Tyra, a member of the Navajo Nation, described how she was first introduced to e-cigarettes with a sour green apple flavored product but has since quit using e-cigarettes.
“Today, I call on my peers to reject tobacco products, including e-cigarettes,” she said.
Dreyer said e-cigarette use “has raised alarm among pediatricians, tremendously”.
In October 2015, the AAP issued recommendations for e-cigarette public policy and regulations and guidance for physicians on how to speak with families about tobacco and “nicotine delivery devices” such as e-cigarettes.
“That’s why this report is so necessary and welcome at this time,” Dreyer said. “Because as you’ve heard, e-cigarettes have the potential to addict the next generation of children. It’s a major public health crisis, as far as we’re concerned.”
The British campaigning organisation Action on Smoking and Health said it was puzzled by the surgeon general’s concerns. “In the US as in the UK, young people are experimenting with e-cigarettes but vaping has not been associated with an increase in smoking, a point which is not made sufficiently clear in the report,” it said.

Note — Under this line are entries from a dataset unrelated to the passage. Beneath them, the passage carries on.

-- pv_equiv track=rewrite | github.com/colpim2/Criptografia | program.py | texto_a_matriz
-- ===== SOURCE A (Python) =====
-- def texto_a_matriz(texto,textoMatriz):
--   aux1 = 0
--   aux2 = 0
--   for i in range(len(texto)):
--     if i % 2 == 0:
--       #Se resta 65 para convertir de Ascii a rango 0-26
--       textoMatriz[0][aux1] = int(ord(texto[i]) - 65)
--       aux1 += 1
--     else:
--       textoMatriz[1][aux2] = int(ord(texto[i]) - 65)
--       aux2 += 1
--   return textoMatriz
-- ===== SOURCE B (Python) =====
-- def texto_a_matriz(texto, textoMatriz):
--   # Split by index parity with stride slices, then two plain enumerate loops.
--   # Mutates textoMatriz in place, like the original.
--   for j, c in enumerate(texto[0::2]):
--     textoMatriz[0][j] = ord(c) - 65
--   for j, c in enumerate(texto[1::2]):
--     textoMatriz[1][j] = ord(c) - 65
--   return textoMatriz
-- ===== Notes on version B (the rewrite author's own statement) =====
-- stated objective: simpler
-- what changed: Replaces the single interleaved loop with parity test and two manual position counters by stride slicing (texto[0::2], texto[1::2]) and two enumerate loops, one per matrix row.
import Mathlib
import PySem

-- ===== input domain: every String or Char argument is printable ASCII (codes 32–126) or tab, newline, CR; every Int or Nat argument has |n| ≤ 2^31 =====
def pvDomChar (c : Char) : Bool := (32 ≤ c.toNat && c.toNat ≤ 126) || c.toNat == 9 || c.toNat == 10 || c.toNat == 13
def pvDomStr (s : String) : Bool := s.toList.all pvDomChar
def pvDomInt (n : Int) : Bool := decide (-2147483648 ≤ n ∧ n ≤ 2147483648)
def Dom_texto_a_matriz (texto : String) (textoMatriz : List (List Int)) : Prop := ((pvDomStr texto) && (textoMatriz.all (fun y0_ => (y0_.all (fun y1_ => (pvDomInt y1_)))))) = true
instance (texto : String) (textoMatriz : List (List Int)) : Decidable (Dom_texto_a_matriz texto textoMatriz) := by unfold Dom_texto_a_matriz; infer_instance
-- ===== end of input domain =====

-- B replaces A's single interleaved parity loop with its two manual counters by stride slicing
-- (texto[0::2] / texto[1::2]) and two plain enumerate loops, one per matrix row: a simpler
-- decomposition, same O(n) cost.  Both Pythons mutate textoMatriz in place; on Pre_ the final
-- mutated state coincides with the returned value, and the theorems here are about the return value.

-- shared semantic helper: the Python statement 'm[r][j] = v' on a list of lists
def setCell (m : List (List Int)) (r j : Nat) (v : Int) : List (List Int) :=
  m.set r ((m.getD r []).set j v)

-- ===== PORT A =====
def texto_a_matriz (texto : String) (textoMatriz : List (List Int)) : List (List Int) :=
  let cs := texto.toList
  ((List.range cs.length).foldl
    (fun (s : Nat × Nat × List (List Int)) i =>
      if i % 2 == 0 then
        (s.1 + 1, s.2.1, setCell s.2.2 0 s.1 (((cs.getD i ' ').toNat : Int) - 65))
      else
        (s.1, s.2.1 + 1, setCell s.2.2 1 s.2.1 (((cs.getD i ' ').toNat : Int) - 65)))
    (0, 0, textoMatriz)).2.2

-- ===== PORT B =====
def texto_a_matriz_alt (texto : String) (textoMatriz : List (List Int)) : List (List Int) :=
  let cs := texto.toList
  let evens := (PySem.List.slice? cs (some 0) none 2).getD []
  let odds := (PySem.List.slice? cs (some 1) none 2).getD []
  let m1 := (PySem.List.enumerate evens).foldl
      (fun mm p => setCell mm 0 p.1.toNat ((p.2.toNat : Int) - 65)) textoMatriz
  (PySem.List.enumerate odds).foldl
      (fun mm p => setCell mm 1 p.1.toNat ((p.2.toNat : Int) - 65)) m1

-- ===== PRECONDITION & SPEC =====
-- Pre_ excludes exactly the inputs on which Python A raises IndexError: a nonempty text needs a
-- row 0 of length ≥ ceil(n/2), and a text of length ≥ 2 also needs a row 1 of length ≥ floor(n/2).
def Pre_texto_a_matriz (texto : String) (textoMatriz : List (List Int)) : Prop :=
  (1 ≤ texto.toList.length →
     1 ≤ textoMatriz.length ∧ (texto.toList.length + 1) / 2 ≤ (textoMatriz.getD 0 []).length) ∧
  (2 ≤ texto.toList.length →
     2 ≤ textoMatriz.length ∧ texto.toList.length / 2 ≤ (textoMatriz.getD 1 []).length)
instance (texto : String) (textoMatriz : List (List Int)) : Decidable (Pre_texto_a_matriz texto textoMatriz) := by unfold Pre_texto_a_matriz; infer_instance

def pvWitness_texto_a_matriz : String × List (List Int) := ("ABC", [[0, 0], [0]])

def Spec_texto_a_matriz (texto : String) (textoMatriz : List (List Int)) (out : List (List Int)) : Prop := out = texto_a_matriz_alt texto textoMatriz
instance (texto : String) (textoMatriz : List (List Int)) (out : List (List Int)) : Decidable (Spec_texto_a_matriz texto textoMatriz out) := by unfold Spec_texto_a_matriz; infer_instance

-- ===== CLAIM (what is proved, stated in full; the proofs are below) =====
def Claim_equal_texto_a_matriz : Prop := ∀ (texto : String) (textoMatriz : List (List Int)), Dom_texto_a_matriz texto textoMatriz → Pre_texto_a_matriz texto textoMatriz → Spec_texto_a_matriz texto textoMatriz (texto_a_matriz texto textoMatriz)

-- ===== LEMMAS AND PROOFS =====

-- every-other-element of a list (the value of the Python slice xs[0::2])
def strided {α : Type} : List α → List α
  | [] => []
  | c :: cs => c :: strided cs.tail
termination_by l => l.length
decreasing_by simp [List.length_tail]

-- sequential writes into one row, at consecutive positions
def writeSeq (m : List (List Int)) (r : Nat) (j : Nat) : List Char → List (List Int)
  | [] => m
  | c :: row => writeSeq (setCell m r j ((c.toNat : Int) - 65)) r (j + 1) row

-- A's interleaved loop as structural recursion; the flag says "current index is even"
def specGo : List Char → Bool → Nat → Nat → List (List Int) → List (List Int)
  | [], _, _, _, m => m
  | c :: cs, true, a1, a2, m => specGo cs false (a1 + 1) a2 (setCell m 0 a1 ((c.toNat : Int) - 65))
  | c :: cs, false, a1, a2, m => specGo cs true a1 (a2 + 1) (setCell m 1 a2 ((c.toNat : Int) - 65))

theorem setCell_comm (m : List (List Int)) (i j : Nat) (v w : Int) :
    setCell (setCell m 0 i w) 1 j v = setCell (setCell m 1 j v) 0 i w := by
  simp [setCell, List.getD_eq_getElem?_getD]
  exact List.set_comm _ _ (by omega)

theorem writeSeq_setCell (m : List (List Int)) (i : Nat) (w : Int) (j : Nat) (row : List Char) :
    writeSeq (setCell m 0 i w) 1 j row = setCell (writeSeq m 1 j row) 0 i w := by
  induction row generalizing m j with
  | nil => rfl
  | cons c cs ih => simp only [writeSeq]; rw [setCell_comm, ih]

theorem writeSeq_comm (m : List (List Int)) (i j : Nat) (r0 r1 : List Char) :
    writeSeq (writeSeq m 0 i r0) 1 j r1 = writeSeq (writeSeq m 1 j r1) 0 i r0 := by
  induction r0 generalizing m i with
  | nil => rfl
  | cons c cs ih => simp only [writeSeq]; rw [ih, writeSeq_setCell]

theorem specGo_eq_writeSeq : ∀ (cs : List Char) (a1 a2 : Nat) (m : List (List Int)),
    (specGo cs true a1 a2 m = writeSeq (writeSeq m 0 a1 (strided cs)) 1 a2 (strided cs.tail)) ∧
    (specGo cs false a1 a2 m = writeSeq (writeSeq m 1 a2 (strided cs)) 0 a1 (strided cs.tail))
  | [], a1, a2, m => by simp [specGo, strided, writeSeq]
  | c :: cs, a1, a2, m => by
    constructor
    · rw [specGo, (specGo_eq_writeSeq cs (a1+1) a2 _).2]
      simp only [strided, List.tail_cons, writeSeq]
      rw [writeSeq_comm]
    · rw [specGo, (specGo_eq_writeSeq cs a1 (a2+1) _).1]
      simp only [strided, List.tail_cons, writeSeq]
      rw [writeSeq_comm]
termination_by cs => cs.length

theorem aLoop_eq_specGo (cs : List Char) : ∀ (k j a1 a2 : Nat) (m : List (List Int)),
    j + k = cs.length →
    ((List.range' j k).foldl
      (fun (s : Nat × Nat × List (List Int)) i =>
        if i % 2 == 0 then
          (s.1 + 1, s.2.1, setCell s.2.2 0 s.1 (((cs.getD i ' ').toNat : Int) - 65))
        else
          (s.1, s.2.1 + 1, setCell s.2.2 1 s.2.1 (((cs.getD i ' ').toNat : Int) - 65)))
      (a1, a2, m)).2.2
    = specGo (cs.drop j) (j % 2 == 0) a1 a2 m := by
  intro k
  induction k with
  | zero =>
    intro j a1 a2 m hj
    have : cs.drop j = [] := by
      apply List.drop_eq_nil_of_le; omega
    simp [this, specGo]
  | succ k ih =>
    intro j a1 a2 m hj
    have hjlt : j < cs.length := by omega
    have hdrop : cs.drop j = cs[j] :: cs.drop (j+1) := List.drop_eq_getElem_cons hjlt
    have hget : cs.getD j ' ' = cs[j] := by
      rw [List.getD_eq_getElem?_getD, List.getElem?_eq_getElem hjlt]; rfl
    rw [List.range'_succ, List.foldl_cons]
    by_cases hpar : j % 2 = 0
    · simp only [hget, hpar, beq_self_eq_true, if_pos]
      rw [ih (j+1) (a1+1) a2 _ (by omega)]
      rw [hdrop]
      have h1 : ((j+1) % 2 == 0) = false := by
        simp [Nat.add_mod, hpar]
      rw [h1, specGo]
    · have h0 : (j % 2 == 0) = false := by simp [hpar]
      simp only [hget, h0, Bool.false_eq_true, if_neg, not_false_iff]
      rw [ih (j+1) a1 (a2+1) _ (by omega)]
      rw [hdrop]
      have h1 : ((j+1) % 2 == 0) = true := by
        simp [Nat.add_mod]; omega
      rw [h1, specGo]

theorem enumLoop_eq_writeSeq (r : Nat) (row : List Char) : ∀ (s : Nat) (m : List (List Int)),
    (PySem.List.enumerate row (s : Int)).foldl
      (fun mm p => setCell mm r p.1.toNat ((p.2.toNat : Int) - 65)) m
    = writeSeq m r s row := by
  induction row with
  | nil => intro s m; simp [PySem.List.enumerate_nil, writeSeq]
  | cons c cs ih =>
    intro s m
    rw [PySem.List.enumerate_cons]
    have h1 : ((s : Int) + 1) = ((s + 1 : Nat) : Int) := by push_cast; ring
    simp only [List.foldl_cons, Int.toNat_natCast, h1, ih]
    rfl

theorem stride_key {α : Type} : ∀ (xs : List α),
    List.filterMap (fun k => xs[2*k]?) (List.range ((xs.length+1)/2)) = strided xs
  | [] => by simp [strided]
  | a :: t => by
    rw [strided]
    have hc : ((a :: t).length + 1)/2 = (t.tail.length + 1)/2 + 1 := by
      cases t <;> simp <;> omega
    rw [hc, List.range_succ_eq_map, List.filterMap_cons, List.filterMap_map]
    have h0 : (a :: t)[2*0]? = some a := by simp
    simp only [h0]
    have hf : (fun k => (a :: t)[2*k]?) ∘ Nat.succ = fun k => t.tail[2*k]? := by
      funext k
      cases t with
      | nil => simp [Function.comp]
      | cons b t' =>
        show (a :: b :: t')[2*(k+1)]? = t'[2*k]?
        have : 2*(k+1) = (2*k) + 1 + 1 := by omega
        rw [this]
        simp
    rw [hf, stride_key t.tail]
termination_by xs => xs.length
decreasing_by simp [List.length_tail]

theorem slice2_zero {α : Type} (xs : List α) :
    PySem.List.slice? xs (some 0) none 2 = some (strided xs) := by
  unfold PySem.List.slice? PySem.List.sliceIndices
  norm_num
  have hc : (if 0 < xs.length then (((xs.length : Int) + 2 - 1) / 2).toNat else 0)
      = (xs.length + 1)/2 := by split <;> omega
  have hf : (fun x : Nat => xs[(2 * (x:Int)).toNat]?) = fun k => xs[2*k]? := by
    funext k
    have : (2 * (k:Int)).toNat = 2*k := by omega
    rw [this]
  rw [hc, hf, stride_key]

theorem slice2_one {α : Type} (xs : List α) :
    PySem.List.slice? xs (some 1) none 2 = some (strided xs.tail) := by
  unfold PySem.List.slice? PySem.List.sliceIndices
  norm_num
  cases xs with
  | nil => simp [strided]
  | cons a t =>
    have hc : (if 1 < (a :: t).length then ((((a :: t).length : Int) - min 1 ((a :: t).length : Int) + 2 - 1) / 2).toNat else 0)
        = (t.length + 1)/2 := by
      simp only [List.length_cons]
      split <;> omega
    have hf : (fun x : Nat => (a :: t)[(min 1 (((a :: t).length : Int)) + 2 * (x:Int)).toNat]?)
        = fun k => t[2*k]? := by
      funext k
      have h1 : min 1 (((a :: t).length : Int)) = 1 := by simp
      rw [h1]
      have : (1 + 2 * (k:Int)).toNat = (2*k) + 1 := by omega
      rw [this]
      simp
    rw [hc, hf, stride_key]
    rfl

-- ===== VERDICT (by name: the statement is the Claim_ definition above) =====
theorem texto_a_matriz_spec : Claim_equal_texto_a_matriz := by
  intro texto m _ _
  unfold Spec_texto_a_matriz
  simp only [texto_a_matriz, texto_a_matriz_alt]
  rw [slice2_zero, slice2_one]
  simp only [Option.getD_some]
  have hA := aLoop_eq_specGo texto.toList texto.toList.length 0 0 0 m (by omega)
  rw [← List.range_eq_range'] at hA
  rw [hA]
  have he0 := enumLoop_eq_writeSeq 0 (strided texto.toList) 0 m
  have he1 := enumLoop_eq_writeSeq 1 (strided texto.toList.tail) 0
    (writeSeq m 0 0 (strided texto.toList))
  simp only [Nat.cast_zero] at he0 he1
  rw [he0, he1, List.drop_zero]
  exact (specGo_eq_writeSeq texto.toList 0 0 m).1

“While nicotine is not completely harmless, it is smoking that is lethal. In the UK we have a regulatory system that restricts advertising and controls sales to young people.
There is no evidence of significant regular use by nonsmoking children and, as in the US, smoking rates are going down, not up.”
Britton, the Nottingham University academic, attributed a drop in the UK smoking rate, down three percentage points in three years, to people taking up e-cigarettes in order to quit. “It is falling fast in the UK, almost certainly related to e-cigarettes.”